(What to do)
List all lines in the material below that contain "later".

(Records for the task)
-- pv_equiv track=rewrite | github.com/fas89/forge-cli | fluid_build/providers/local/mocks.py | _translate_snowflake_sql
-- ===== SOURCE A (Python) =====
-- def _translate_snowflake_sql(sql: str) -> str:
--     """
--     Translate Snowflake-specific SQL to DuckDB-compatible SQL.
--
--     Handles common Snowflake patterns:
--     - VARIANT type → JSON
--     - OBJECT_CONSTRUCT → struct
--     - FLATTEN → unnest
--     """
--     # Replace VARIANT with JSON
--     sql = sql.replace("VARIANT", "JSON")
--
--     # Replace Snowflake functions with DuckDB equivalents
--     replacements = {
--         "OBJECT_CONSTRUCT": "struct_pack",
--         "ARRAY_CONSTRUCT": "list_value",
--         "GET_PATH": "json_extract_path",
--         "PARSE_JSON": "json",
--     }
--
--     for sf_func, duckdb_func in replacements.items():
--         sql = sql.replace(sf_func, duckdb_func)
--
--     return sql
-- ===== SOURCE B (Python) =====
-- def _translate_snowflake_sql(sql: str) -> str:
--     """
--     Translate Snowflake-specific SQL to DuckDB-compatible SQL in a single
--     left-to-right pass: at each position, emit the DuckDB replacement for
--     the first Snowflake token found there, otherwise copy the character.
--     """
--     replacements = {
--         "OBJECT_CONSTRUCT": "struct_pack",
--         "ARRAY_CONSTRUCT": "list_value",
--         "GET_PATH": "json_extract_path",
--         "PARSE_JSON": "json",
--         "VARIANT": "JSON",
--     }
--     out = []
--     i = 0
--     while i < len(sql):
--         for token, repl in replacements.items():
--             if sql.startswith(token, i):
--                 out.append(repl)
--                 i += len(token)
--                 break
--         else:
--             out.append(sql[i])
--             i += 1
--     return "".join(out)
-- ===== Notes on version B (the rewrite author's own statement) =====
-- stated objective: alternative
-- what changed: Replaces A's five sequential full-string replace passes by a single table-driven left-to-right scan that at each position emits the replacement of the first matching token from the dict, so no pass ever rewrites text produced by another.
-- intended difference: On inputs containing the substring PARSE_VARIANT, A's sequential passes cascade (VARIANT->JSON creates a new PARSE_JSON which the later pass rewrites to json), while B's single pass rewrites only the embedded VARIANT, yielding PARSE_JSON; B's non-cascading replacement is the intended behaviour since PARSE_VARIANT is not one of the translated tokens. — e.g. on _translate_snowflake_sql("PARSE_VARIANT"): A returns "json", B returns "PARSE_JSON"
import Mathlib
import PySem

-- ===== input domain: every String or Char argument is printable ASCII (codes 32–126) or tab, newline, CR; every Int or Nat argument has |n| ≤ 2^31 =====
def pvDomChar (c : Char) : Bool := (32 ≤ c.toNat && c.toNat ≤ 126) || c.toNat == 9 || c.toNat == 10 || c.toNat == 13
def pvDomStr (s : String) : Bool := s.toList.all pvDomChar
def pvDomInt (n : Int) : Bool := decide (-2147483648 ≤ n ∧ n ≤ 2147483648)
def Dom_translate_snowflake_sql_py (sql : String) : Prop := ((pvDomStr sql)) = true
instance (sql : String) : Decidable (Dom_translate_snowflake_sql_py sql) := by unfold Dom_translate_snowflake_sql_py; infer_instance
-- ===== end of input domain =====

-- B replaces A's five sequential str.replace passes by one table-driven left-to-right scan;
-- on strings containing "PARSE_VARIANT" the two differ (see D_ below).

-- ===== PORT A =====
def translate_snowflake_sql_py (sql : String) : String :=
  let s1 := PySem.Str.replace sql "VARIANT" "JSON"
  let replacements : List (String × String) :=
    [("OBJECT_CONSTRUCT", "struct_pack"), ("ARRAY_CONSTRUCT", "list_value"),
     ("GET_PATH", "json_extract_path"), ("PARSE_JSON", "json")]
  replacements.foldl (fun s kv => PySem.Str.replace s kv.1 kv.2) s1

-- ===== PORT B =====
-- Source B's replacements dict, in insertion order, as (token, replacement) char lists
def pvTable : List (List Char × List Char) :=
  [("OBJECT_CONSTRUCT".toList, "struct_pack".toList),
   ("ARRAY_CONSTRUCT".toList, "list_value".toList),
   ("GET_PATH".toList, "json_extract_path".toList),
   ("PARSE_JSON".toList, "json".toList),
   ("VARIANT".toList, "JSON".toList)]

lemma pvTable_key_pos : ∀ kv ∈ pvTable, 1 ≤ kv.1.length := by decide

-- Source B's while loop: at each position, the inner for-loop is `find?` over the table
def pvScan : List Char → List Char
  | [] => []
  | c :: t =>
    match h : pvTable.find? (fun kv => PySem.Chars.startswith (c :: t) kv.1) with
    | some kv => kv.2 ++ pvScan ((c :: t).drop kv.1.length)
    | none => c :: pvScan t
  termination_by l => l.length
  decreasing_by
  · have hm := pvTable_key_pos _ (List.mem_of_find?_eq_some h)
    simp [List.length_drop]; omega
  · simp

def translate_snowflake_sql_py_alt (sql : String) : String :=
  String.ofList (pvScan sql.toList)

-- ===== PRECONDITION & SPEC =====
-- On inputs containing the substring "PARSE_VARIANT", A's sequential passes cascade
-- (VARIANT→JSON creates a new PARSE_JSON which the later pass rewrites to json), while
-- B's single pass rewrites only the embedded VARIANT, yielding PARSE_JSON; B's
-- non-cascading replacement is the intended behaviour since PARSE_VARIANT is not one
-- of the translated tokens and no pass should rewrite text produced by another pass.
def D_translate_snowflake_sql_py (sql : String) : Prop :=
  PySem.Str.isIn "PARSE_VARIANT" sql = true
instance (sql : String) : Decidable (D_translate_snowflake_sql_py sql) := by
  unfold D_translate_snowflake_sql_py; infer_instance

def Spec_translate_snowflake_sql_py (sql : String) (out : String) : Prop :=
  ¬ D_translate_snowflake_sql_py sql → out = translate_snowflake_sql_py_alt sql
instance (sql : String) (out : String) : Decidable (Spec_translate_snowflake_sql_py sql out) := by
  unfold Spec_translate_snowflake_sql_py; infer_instance

def pvDiffWitness_translate_snowflake_sql_py : String := "PARSE_VARIANT"
def pvDiffWitnessOut_translate_snowflake_sql_py : String × String := ("json", "PARSE_JSON")

-- ===== CLAIM (what is proved, stated in full; the proofs are below) =====
def Claim_unchanged_translate_snowflake_sql_py : Prop := ∀ (sql : String), Dom_translate_snowflake_sql_py sql → Spec_translate_snowflake_sql_py sql (translate_snowflake_sql_py sql)
def Claim_changed_translate_snowflake_sql_py : Prop := Dom_translate_snowflake_sql_py (pvDiffWitness_translate_snowflake_sql_py) ∧ D_translate_snowflake_sql_py (pvDiffWitness_translate_snowflake_sql_py) ∧ translate_snowflake_sql_py (pvDiffWitness_translate_snowflake_sql_py) = pvDiffWitnessOut_translate_snowflake_sql_py.1 ∧ translate_snowflake_sql_py_alt (pvDiffWitness_translate_snowflake_sql_py) = pvDiffWitnessOut_translate_snowflake_sql_py.2 ∧ pvDiffWitnessOut_translate_snowflake_sql_py.1 ≠ pvDiffWitnessOut_translate_snowflake_sql_py.2

def Claim_exact_translate_snowflake_sql_py : Prop := ∀ (sql : String), Dom_translate_snowflake_sql_py sql → D_translate_snowflake_sql_py sql → translate_snowflake_sql_py sql ≠ translate_snowflake_sql_py_alt sql

-- ===== LEMMAS AND PROOFS =====

-- clean structural form of Python str.replace (PySem.Chars.replace) for a nonempty pattern
def pvRep (p r : List Char) : List Char → List Char
  | [] => []
  | c :: t =>
    if p.isPrefixOf (c :: t) = true then r ++ pvRep p r (List.drop (p.length - 1) t)
    else c :: pvRep p r t
  termination_by l => l.length
  decreasing_by all_goals simp [List.length_drop]

lemma pvRep_nil' (p r : List Char) : pvRep p r [] = [] := by rw [pvRep]

lemma pvRep_cons (p r : List Char) (c : Char) (t : List Char) :
    pvRep p r (c :: t) =
      if p.isPrefixOf (c :: t) = true then r ++ pvRep p r (List.drop (p.length - 1) t)
      else c :: pvRep p r t := by rw [pvRep]

lemma pvRep_neg {p : List Char} (r : List Char) {c : Char} {t : List Char}
    (h : ¬ p <+: (c :: t)) : pvRep p r (c :: t) = c :: pvRep p r t := by
  rw [pvRep_cons, if_neg (by simpa using h)]

lemma pvRep_pos' {p : List Char} (r : List Char) {t : List Char}
    (hp : p ≠ []) (h : p <+: t) :
    pvRep p r t = r ++ pvRep p r (t.drop p.length) := by
  cases t with
  | nil =>
    cases p with
    | nil => exact absurd rfl hp
    | cons a as => simp at h
  | cons c t =>
    rw [pvRep_cons, if_pos (by simpa using h)]
    cases p with
    | nil => exact absurd rfl hp
    | cons a as => simp [List.drop_succ_cons]

lemma pvGo_spec (old new : List Char) (hold : old ≠ []) :
    ∀ (fuel : Nat) (l acc : List Char), l.length ≤ fuel →
      PySem.Chars.replace.go old new fuel l acc = acc.reverse ++ pvRep old new l := by
  intro fuel
  induction fuel with
  | zero =>
    intro l acc hl
    have hnil : l = [] := List.eq_nil_of_length_eq_zero (Nat.le_zero.mp hl)
    subst hnil
    rw [PySem.Chars.replace.go.eq_def]
    simp [pvRep_nil']
  | succ f ih =>
    intro l acc hl
    cases l with
    | nil => rw [PySem.Chars.replace.go.eq_def]; simp [pvRep_nil']
    | cons c t =>
      rw [PySem.Chars.replace.go.eq_def]
      by_cases hm : old.isPrefixOf (c :: t) = true
      · simp only [hm, if_true]
        have hlen : (List.drop old.length (c :: t)).length ≤ f := by
          have h1 : 1 ≤ old.length := by
            cases old with
            | nil => exact absurd rfl hold
            | cons _ _ => simp
          simp only [List.length_drop, List.length_cons]
          simp only [List.length_cons] at hl
          omega
        rw [ih _ _ hlen]
        have e := pvRep_pos' (t := c :: t) new hold (by simpa using hm)
        rw [e]
        simp
      · simp only [hm, if_false]
        have hlen : t.length ≤ f := by simp only [List.length_cons] at hl; omega
        rw [ih _ _ hlen, pvRep_neg new (by simpa using hm)]
        simp

lemma pvReplace_eq (s old new : List Char) (hold : old ≠ []) :
    PySem.Chars.replace s old new = pvRep old new s := by
  have hne : old.isEmpty = false := by
    cases old with
    | nil => exact absurd rfl hold
    | cons _ _ => rfl
  rw [PySem.Chars.replace, hne]
  simp only [Bool.false_eq_true, if_false]
  simpa using pvGo_spec old new hold s.length s [] le_rfl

(Expected answer)
-- intended difference: On inputs containing the substring PARSE_VARIANT, A's sequential passes cascade (VARIANT->JSON creates a new PARSE_JSON which the later pass rewrites to json), while B's single pass rewrites only the embedded VARIANT, yielding PARSE_JSON; B's non-cascading replacement is the intended behaviour since PARSE_VARIANT is not one of the translated tokens. — e.g. on _translate_snowflake_sql("PARSE_VARIANT"): A returns "json", B returns "PARSE_JSON"
-- (VARIANT→JSON creates a new PARSE_JSON which the later pass rewrites to json), while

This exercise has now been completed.